Global Target Engine

"model" defines which model you will use by default. Importantly, it must match the model alias defined in llama.cpp. The [64k] suffix is a hint to Claude as to what the model maximum context window is. This will help Claude not to be overly eager when indexing local filesystems to preserve your context.

Tip

Again I recommend going back and forth with Gemini to find a set of configurations that will work best for your hardware.

With Claude configured, open up a shell and type:

claude

Congratulations! You now have a fully-local Claude Code instance backed by llama.cpp!

VSCode Plugin Still Works!

The Claude Code VS Code Plugin still works provided you follow the steps for using third party providers, namely, disabling the login prompt.

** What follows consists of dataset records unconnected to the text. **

-- pv_equiv track=rewrite | github.com/webclinic017/fa-absa-py3 | Python modules/PS_TradeFees.py | _SlidingScaleFeePerContract
-- ===== SOURCE A (Python) =====
-- def _SlidingScaleFeePerContract(scalesDict, feeAbove, qty):
--     """
--         Determines the fee per contract for sliding scale
--         methodology given a dictionary of upper boundaries -> fees
--         and quantity of the trade.
--         For all quantities above the max boundary in the dictionary
--         feeAbove is used as fee per contract.
--     """
--     found = 0
--     qty = abs(qty)
--     for bucketCap in sorted(scalesDict.keys()):
--         if qty <= bucketCap:
--             found = 1
--             break
--     if found:
--         feePerContract = scalesDict[bucketCap]
--     else:
--         feePerContract = feeAbove
--     return feePerContract
-- ===== SOURCE B (Python) =====
-- def _SlidingScaleFeePerContract(scalesDict, feeAbove, qty):
--     """One-pass minimum scan: track the smallest bucket cap >= |qty| seen so far
--     and its fee, instead of sorting the keys and scanning for the first hit."""
--     q = abs(qty)
--     best = None
--     fee = feeAbove
--     for cap, capFee in scalesDict.items():
--         if q <= cap and (best is None or cap < best):
--             best = cap
--             fee = capFee
--     return fee
-- ===== Notes on version B (the rewrite author's own statement) =====
-- stated objective: faster
-- what changed: Replaces sort-the-keys-then-linear-scan-for-the-first-cap->=-qty with a single unsorted pass over the dict items that tracks the minimal eligible cap and its fee.
import Mathlib
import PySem

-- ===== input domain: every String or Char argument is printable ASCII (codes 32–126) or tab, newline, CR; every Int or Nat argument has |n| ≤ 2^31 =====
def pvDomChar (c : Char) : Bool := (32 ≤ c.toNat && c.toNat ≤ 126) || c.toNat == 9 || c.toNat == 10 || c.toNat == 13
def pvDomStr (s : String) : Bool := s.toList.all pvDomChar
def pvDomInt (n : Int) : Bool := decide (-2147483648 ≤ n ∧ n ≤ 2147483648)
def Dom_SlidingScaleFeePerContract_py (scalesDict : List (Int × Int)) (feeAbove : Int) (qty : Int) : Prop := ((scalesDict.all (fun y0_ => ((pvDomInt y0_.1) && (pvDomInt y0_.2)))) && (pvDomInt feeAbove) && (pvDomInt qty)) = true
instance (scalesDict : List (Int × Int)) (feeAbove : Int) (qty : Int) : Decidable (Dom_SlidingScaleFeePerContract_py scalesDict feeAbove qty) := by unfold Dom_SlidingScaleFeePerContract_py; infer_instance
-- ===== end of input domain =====

-- B replaces A's sort-the-keys-then-scan-for-the-first-cap-≥-qty with a single
-- unsorted pass over the dict items tracking the minimal eligible cap and its fee.

-- ===== PORT A =====
-- the 'for bucketCap in sorted(...): if qty <= bucketCap: found = 1; break' loop:
-- Option Int carries (found, bucketCap)
def pyFindCap (q : Int) : List Int → Option Int
  | [] => none
  | k :: ks => if q ≤ k then some k else pyFindCap q ks

def SlidingScaleFeePerContract_py (scalesDict : List (Int × Int)) (feeAbove : Int) (qty : Int) : Int :=
  let d := PySem.Dict.ofList scalesDict
  let q := |qty|
  match pyFindCap q (PySem.List.sorted d.keys (fun k => k) false) with
  | some bucketCap => d.getD bucketCap 0   -- scalesDict[bucketCap]; bucketCap is drawn from d.keys, so the lookup never raises
  | none => feeAbove

-- ===== PORT B =====
-- loop body of Source B: state = (best, fee)
def altStep (q : Int) (st : Option Int × Int) (kv : Int × Int) : Option Int × Int :=
  match st with
  | (none, fee) => if q ≤ kv.1 then (some kv.1, kv.2) else (none, fee)
  | (some b, fee) => if q ≤ kv.1 ∧ kv.1 < b then (some kv.1, kv.2) else (some b, fee)

def SlidingScaleFeePerContract_py_alt (scalesDict : List (Int × Int)) (feeAbove : Int) (qty : Int) : Int :=
  let d := PySem.Dict.ofList scalesDict
  let q := |qty|
  (d.items.foldl (altStep q) (none, feeAbove)).2

-- ===== PRECONDITION & SPEC =====
def Spec_SlidingScaleFeePerContract_py (scalesDict : List (Int × Int)) (feeAbove : Int) (qty : Int) (out : Int) : Prop := out = SlidingScaleFeePerContract_py_alt scalesDict feeAbove qty
instance (scalesDict : List (Int × Int)) (feeAbove : Int) (qty : Int) (out : Int) : Decidable (Spec_SlidingScaleFeePerContract_py scalesDict feeAbove qty out) := by unfold Spec_SlidingScaleFeePerContract_py; infer_instance

-- ===== CLAIM (what is proved, stated in full; the proofs are below) =====
def Claim_equal_SlidingScaleFeePerContract_py : Prop := ∀ (scalesDict : List (Int × Int)) (feeAbove : Int) (qty : Int), Dom_SlidingScaleFeePerContract_py scalesDict feeAbove qty → Spec_SlidingScaleFeePerContract_py scalesDict feeAbove qty (SlidingScaleFeePerContract_py scalesDict feeAbove qty)

-- ===== LEMMAS AND PROOFS =====

-- proof-side spec: the first pair attaining the minimal key ≥ q, if any
def pickMin (q : Int) : List (Int × Int) → Option (Int × Int)
  | [] => none
  | p :: t =>
    if q ≤ p.1 then
      match pickMin q t with
      | some m => if m.1 < p.1 then some m else some p
      | none => some p
    else pickMin q t

theorem foldl_altStep_some (q : Int) : ∀ (L : List (Int × Int)) (b fb : Int),
    L.foldl (altStep q) (some b, fb) =
      match pickMin q L with
      | some m => if m.1 < b then (some m.1, m.2) else (some b, fb)
      | none => (some b, fb) := by
  intro L
  induction L with
  | nil => intro b fb; rfl
  | cons p t ih =>
    intro b fb
    simp only [List.foldl_cons, altStep, pickMin]
    by_cases hq : q ≤ p.1
    · rw [if_pos hq]
      by_cases hb : p.1 < b
      · rw [if_pos ⟨hq, hb⟩, ih]
        cases hm : pickMin q t with
        | none => dsimp only; simp [hb]
        | some m =>
          dsimp only
          by_cases hmk : m.1 < p.1
          · have hmb : m.1 < b := lt_trans hmk hb
            simp [hmk, hmb]
          · simp [hmk, hb]
      · rw [if_neg (by tauto : ¬ (q ≤ p.1 ∧ p.1 < b)), ih]
        cases hm : pickMin q t with
        | none => dsimp only; simp [hb]
        | some m =>
          dsimp only
          by_cases hmk : m.1 < p.1
          · simp [hmk]
          · have hmb : ¬ m.1 < b := by omega
            simp [hmk, hmb, hb]
    · rw [if_neg hq, if_neg (by tauto : ¬ (q ≤ p.1 ∧ p.1 < b)), ih]

theorem foldl_altStep_none (q : Int) : ∀ (L : List (Int × Int)) (f0 : Int),
    L.foldl (altStep q) (none, f0) =
      match pickMin q L with
      | some m => (some m.1, m.2)
      | none => (none, f0) := by
  intro L
  induction L with
  | nil => intro f0; rfl
  | cons p t ih =>
    intro f0
    simp only [List.foldl_cons, altStep, pickMin]
    by_cases hq : q ≤ p.1
    · rw [if_pos hq, if_pos hq, foldl_altStep_some q t]
      cases hm : pickMin q t with
      | none => dsimp only
      | some m =>
        dsimp only
        by_cases hmk : m.1 < p.1 <;> simp [hmk]
    · rw [if_neg hq, if_neg hq, ih]

theorem pickMin_eq_none (q : Int) : ∀ (L : List (Int × Int)),
    pickMin q L = none ↔ ∀ p ∈ L, p.1 < q := by
  intro L
  induction L with
  | nil => simp [pickMin]
  | cons p t ih =>
    simp only [pickMin, List.mem_cons]
    by_cases hq : q ≤ p.1
    · rw [if_pos hq]
      have hr : ¬ ∀ x : Int × Int, x = p ∨ x ∈ t → x.1 < q :=
        fun h => absurd (h p (Or.inl rfl)) (by omega)
      cases hm : pickMin q t with
      | none => dsimp only; exact iff_of_false (by simp) hr
      | some m =>
        dsimp only
        by_cases hmk : m.1 < p.1
        · rw [if_pos hmk]; exact iff_of_false (by simp) hr
        · rw [if_neg hmk]; exact iff_of_false (by simp) hr
    · rw [if_neg hq, ih]
      constructor
      · intro h x hx
        rcases hx with rfl | hx
        · omega
        · exact h x hx
      · intro h x hx; exact h x (Or.inr hx)

theorem pickMin_spec (q : Int) : ∀ (L : List (Int × Int)) (m : Int × Int),
    pickMin q L = some m → m ∈ L ∧ q ≤ m.1 ∧ ∀ p ∈ L, q ≤ p.1 → m.1 ≤ p.1 := by
  intro L
  induction L with
  | nil => intro m h; simp [pickMin] at h
  | cons p t ih =>
    intro m h
    simp only [pickMin] at h
    by_cases hq : q ≤ p.1
    · rw [if_pos hq] at h
      cases hm : pickMin q t with
      | none =>
        rw [hm] at h
        dsimp only at h
        cases h
        have hall := (pickMin_eq_none q t).1 hm
        refine ⟨List.mem_cons_self, hq, ?_⟩
        intro x hx hxq
        rcases List.mem_cons.1 hx with rfl | hx
        · omega
        · exact absurd hxq (by have := hall x hx; omega)
      | some m' =>
        rw [hm] at h
        dsimp only at h
        obtain ⟨hmem, hge, hmin⟩ := ih m' hm
        by_cases hmk : m'.1 < p.1
        · rw [if_pos hmk] at h
          cases h
          refine ⟨List.mem_cons_of_mem _ hmem, hge, ?_⟩
          intro x hx hxq
          rcases List.mem_cons.1 hx with rfl | hx
          · omega
          · exact hmin x hx hxq
        · rw [if_neg hmk] at h
          cases h
          refine ⟨List.mem_cons_self, hq, ?_⟩
          intro x hx hxq
          rcases List.mem_cons.1 hx with rfl | hx
          · omega
          · have := hmin x hx hxq; omega
    · rw [if_neg hq] at h
      obtain ⟨hmem, hge, hmin⟩ := ih m h
      refine ⟨List.mem_cons_of_mem _ hmem, hge, ?_⟩
      intro x hx hxq
      rcases List.mem_cons.1 hx with rfl | hx
      · omega
      · exact hmin x hx hxq

theorem pyFindCap_eq_none (q : Int) : ∀ (S : List Int),
    pyFindCap q S = none ↔ ∀ k ∈ S, k < q := by
  intro S
  induction S with
  | nil => simp [pyFindCap]
  | cons k t ih =>
    simp only [pyFindCap, List.mem_cons]
    by_cases hq : q ≤ k
    · rw [if_pos hq]
      exact iff_of_false (by simp) (fun h => absurd (h k (Or.inl rfl)) (by omega))
    · rw [if_neg hq, ih]
      constructor
      · intro h x hx
        rcases hx with rfl | hx
        · omega
        · exact h x hx
      · intro h x hx; exact h x (Or.inr hx)

theorem pyFindCap_spec (q : Int) : ∀ (S : List Int), S.Pairwise (· ≤ ·) → ∀ c,
    pyFindCap q S = some c → c ∈ S ∧ q ≤ c ∧ ∀ k ∈ S, q ≤ k → c ≤ k := by
  intro S
  induction S with
  | nil => intro _ c h; simp [pyFindCap] at h
  | cons k t ih =>
    intro hpw c h
    rw [List.pairwise_cons] at hpw
    simp only [pyFindCap] at h
    by_cases hq : q ≤ k
    · rw [if_pos hq] at h
      cases h
      refine ⟨List.mem_cons_self, hq, ?_⟩
      intro x hx _
      rcases List.mem_cons.1 hx with rfl | hx
      · omega
      · exact hpw.1 x hx
    · rw [if_neg hq] at h
      obtain ⟨hmem, hge, hmin⟩ := ih hpw.2 c h
      refine ⟨List.mem_cons_of_mem _ hmem, hge, ?_⟩
      intro x hx hxq
      rcases List.mem_cons.1 hx with rfl | hx
      · omega
      · exact hmin x hx hxq

-- A's sorted-scan-then-lookup equals B's one-pass minimum scan, for any dict with distinct keys
theorem bridge (d : PySem.Dict Int Int) (hnd : d.keys.Nodup) (q fee : Int) :
    (match pyFindCap q (PySem.List.sorted d.keys (fun k => k) false) with
     | some bucketCap => d.getD bucketCap 0
     | none => fee) = (d.items.foldl (altStep q) (none, fee)).2 := by
  have hkeys : ∀ k, k ∈ d.keys ↔ ∃ p ∈ d.items, p.1 = k := by
    intro k
    simp only [PySem.Dict.keys, List.mem_map]
  have hsortmem : ∀ k, k ∈ PySem.List.sorted d.keys (fun k => k) false ↔ k ∈ d.keys := by
    intro k; exact PySem.List.mem_sorted _ _ _ _
  rw [foldl_altStep_none]
  cases hf : pyFindCap q (PySem.List.sorted d.keys (fun k => k) false) with
  | none =>
    have hall := (pyFindCap_eq_none q _).1 hf
    have hpm : pickMin q d.items = none := by
      rw [pickMin_eq_none]
      intro p hp
      exact hall p.1 ((hsortmem p.1).2 ((hkeys p.1).2 ⟨p, hp, rfl⟩))
    rw [hpm]
  | some c =>
    have hpw : (PySem.List.sorted d.keys (fun k => k) false).Pairwise (· ≤ ·) :=
      PySem.List.sorted_pairwise d.keys (fun k => k)
    obtain ⟨hcmem, hcge, hcmin⟩ := pyFindCap_spec q _ hpw c hf
    obtain ⟨pc, hpc, hpck⟩ := (hkeys c).1 ((hsortmem c).1 hcmem)
    cases hm : pickMin q d.items with
    | none =>
      exact absurd (show q ≤ pc.1 by rw [hpck]; exact hcge)
        (by have := (pickMin_eq_none q _).1 hm pc hpc; omega)
    | some m =>
      obtain ⟨hmmem, hmge, hmmin⟩ := pickMin_spec q _ m hm
      have h1 : c ≤ m.1 :=
        hcmin m.1 ((hsortmem m.1).2 ((hkeys m.1).2 ⟨m, hmmem, rfl⟩)) hmge
      have h2 : m.1 ≤ pc.1 := hmmin pc hpc (by rw [hpck]; exact hcge)
      have hc : m.1 = c := by
        have h3 : c ≤ pc.1 := by rw [hpck]
        omega
      rw [← hc]
      exact PySem.Dict.getD_of_mem_items d (by simpa using hmmem) hnd 0

-- ===== VERDICT (by name: the statement is the Claim_ definition above) =====
theorem SlidingScaleFeePerContract_py_spec : Claim_equal_SlidingScaleFeePerContract_py := by
  intro scalesDict feeAbove qty _
  exact bridge (PySem.Dict.ofList scalesDict) (PySem.Dict.nodup_keys_ofList scalesDict)
    |qty| feeAbove
-- pv_equiv track=rewrite | github.com/SulRash/NeMo-Aligner | nemo_aligner/utils/deep_search/mcts/search_db.py | _get_trailing_padding
-- ===== SOURCE A (Python) =====
-- def _get_trailing_padding(tokens):
--     counts = 0
--     for token in tokens[::-1]:
--         if token == 0:
--             counts += 1
--         else:
--             break
--     return counts
-- ===== SOURCE B (Python) =====
-- def _get_trailing_padding(tokens):
--     counts = 0
--     for token in tokens:
--         if token == 0:
--             counts += 1
--         else:
--             counts = 0
--     return counts
-- ===== Notes on version B (the rewrite author's own statement) =====
-- stated objective: alternative
-- what changed: B replaces A's reverse-slice-and-break scan with a single forward pass maintaining a run counter that resets on each nonzero token.
import Mathlib
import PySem

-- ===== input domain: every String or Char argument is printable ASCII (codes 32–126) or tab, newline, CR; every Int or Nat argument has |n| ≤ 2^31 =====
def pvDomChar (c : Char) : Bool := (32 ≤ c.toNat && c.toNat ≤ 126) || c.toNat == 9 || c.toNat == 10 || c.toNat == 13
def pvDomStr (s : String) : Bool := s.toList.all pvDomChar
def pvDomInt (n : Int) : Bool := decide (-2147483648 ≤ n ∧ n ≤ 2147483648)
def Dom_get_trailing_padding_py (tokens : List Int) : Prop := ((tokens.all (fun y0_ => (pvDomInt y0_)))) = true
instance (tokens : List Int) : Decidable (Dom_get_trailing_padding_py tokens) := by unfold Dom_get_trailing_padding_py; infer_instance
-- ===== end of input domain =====

-- B replaces A's reverse-and-break scan with a single forward pass keeping a run counter that resets on nonzero tokens (alternative decomposition, same cost).


-- ===== PORT A =====
-- for token in tokens[::-1]: if token == 0: counts += 1 else: break
def pvLoopA : List Int → Int
  | [] => 0
  | t :: ts => if t = 0 then pvLoopA ts + 1 else 0

def get_trailing_padding_py (tokens : List Int) : Int :=
  match PySem.List.slice? tokens none none (-1) with
  | some rev => pvLoopA rev
  | none => 0

-- ===== PORT B =====
-- B: one forward pass; run counter resets to 0 on a nonzero token
def get_trailing_padding_py_alt (tokens : List Int) : Int :=
  tokens.foldl (fun counts t => if t = 0 then counts + 1 else 0) 0

-- ===== PRECONDITION & SPEC =====
def Spec_get_trailing_padding_py (tokens : List Int) (out : Int) : Prop := out = get_trailing_padding_py_alt tokens
instance (tokens : List Int) (out : Int) : Decidable (Spec_get_trailing_padding_py tokens out) := by unfold Spec_get_trailing_padding_py; infer_instance

-- ===== CLAIM (what is proved, stated in full; the proofs are below) =====
def Claim_equal_get_trailing_padding_py : Prop := ∀ (tokens : List Int), Dom_get_trailing_padding_py tokens → Spec_get_trailing_padding_py tokens (get_trailing_padding_py tokens)

-- ===== LEMMAS AND PROOFS =====

-- ===== VERDICT (by name: the statement is the Claim_ definition above) =====
theorem pvFoldl_snoc (ts : List Int) (t : Int) (a : Int) :
    (ts ++ [t]).foldl (fun counts t => if t = 0 then counts + 1 else 0) a
      = if t = 0 then ts.foldl (fun counts t => if t = 0 then counts + 1 else 0) a + 1 else 0 := by
  simp [List.foldl_append]

theorem pvMain (ts : List Int) :
    ts.foldl (fun counts t => if t = 0 then counts + 1 else 0) 0 = pvLoopA ts.reverse := by
  induction ts using List.reverseRecOn with
  | nil => simp [pvLoopA]
  | append_singleton ts t ih =>
      rw [pvFoldl_snoc, List.reverse_append]
      simp [pvLoopA, ih]

theorem get_trailing_padding_py_spec : Claim_equal_get_trailing_padding_py := by
  intro tokens _
  unfold Spec_get_trailing_padding_py get_trailing_padding_py get_trailing_padding_py_alt
  rw [PySem.List.slice?_none_none_neg_one, pvMain]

With that, you should be good to open up the Claude Code extension and get coding!

Additional Reading

• What Is the Best Local LLM for Coding in 2026? by Anubhav

• Local LLMs in Real Work: Gemma 4, Qwen 3.6, and Qwen Coder by Tort Mario

Delve Data

• llama.cpp provides direct, fine-grained control over model inference without middleware abstractions, enabling aggressive optimization for high-performance local deployment.
• Hugging Face hosts a diverse ecosystem of models with different trade-offs between parameter count, reasoning capability, and memory footprint.
• Community-optimized model variants unlock domain-specific performance without retraining from scratch.
• Claude Code's configurable settings (CLAUDE_CODE_SIMPLE, CLAUDE_CODE_DISABLE_GIT_INSTRUCTIONS, context windows) preserve limited local inference budgets by stripping away telemetry and non-essential traffic.
• Port aliasing (port 11434 mirrors native Ollama) enables seamless drop-in compatibility with extensions and IDE plugins without custom API configurations.
• Using local LLMs with Claude Code enables private, offline AI-assisted development with full control over inference parameters and model behavior.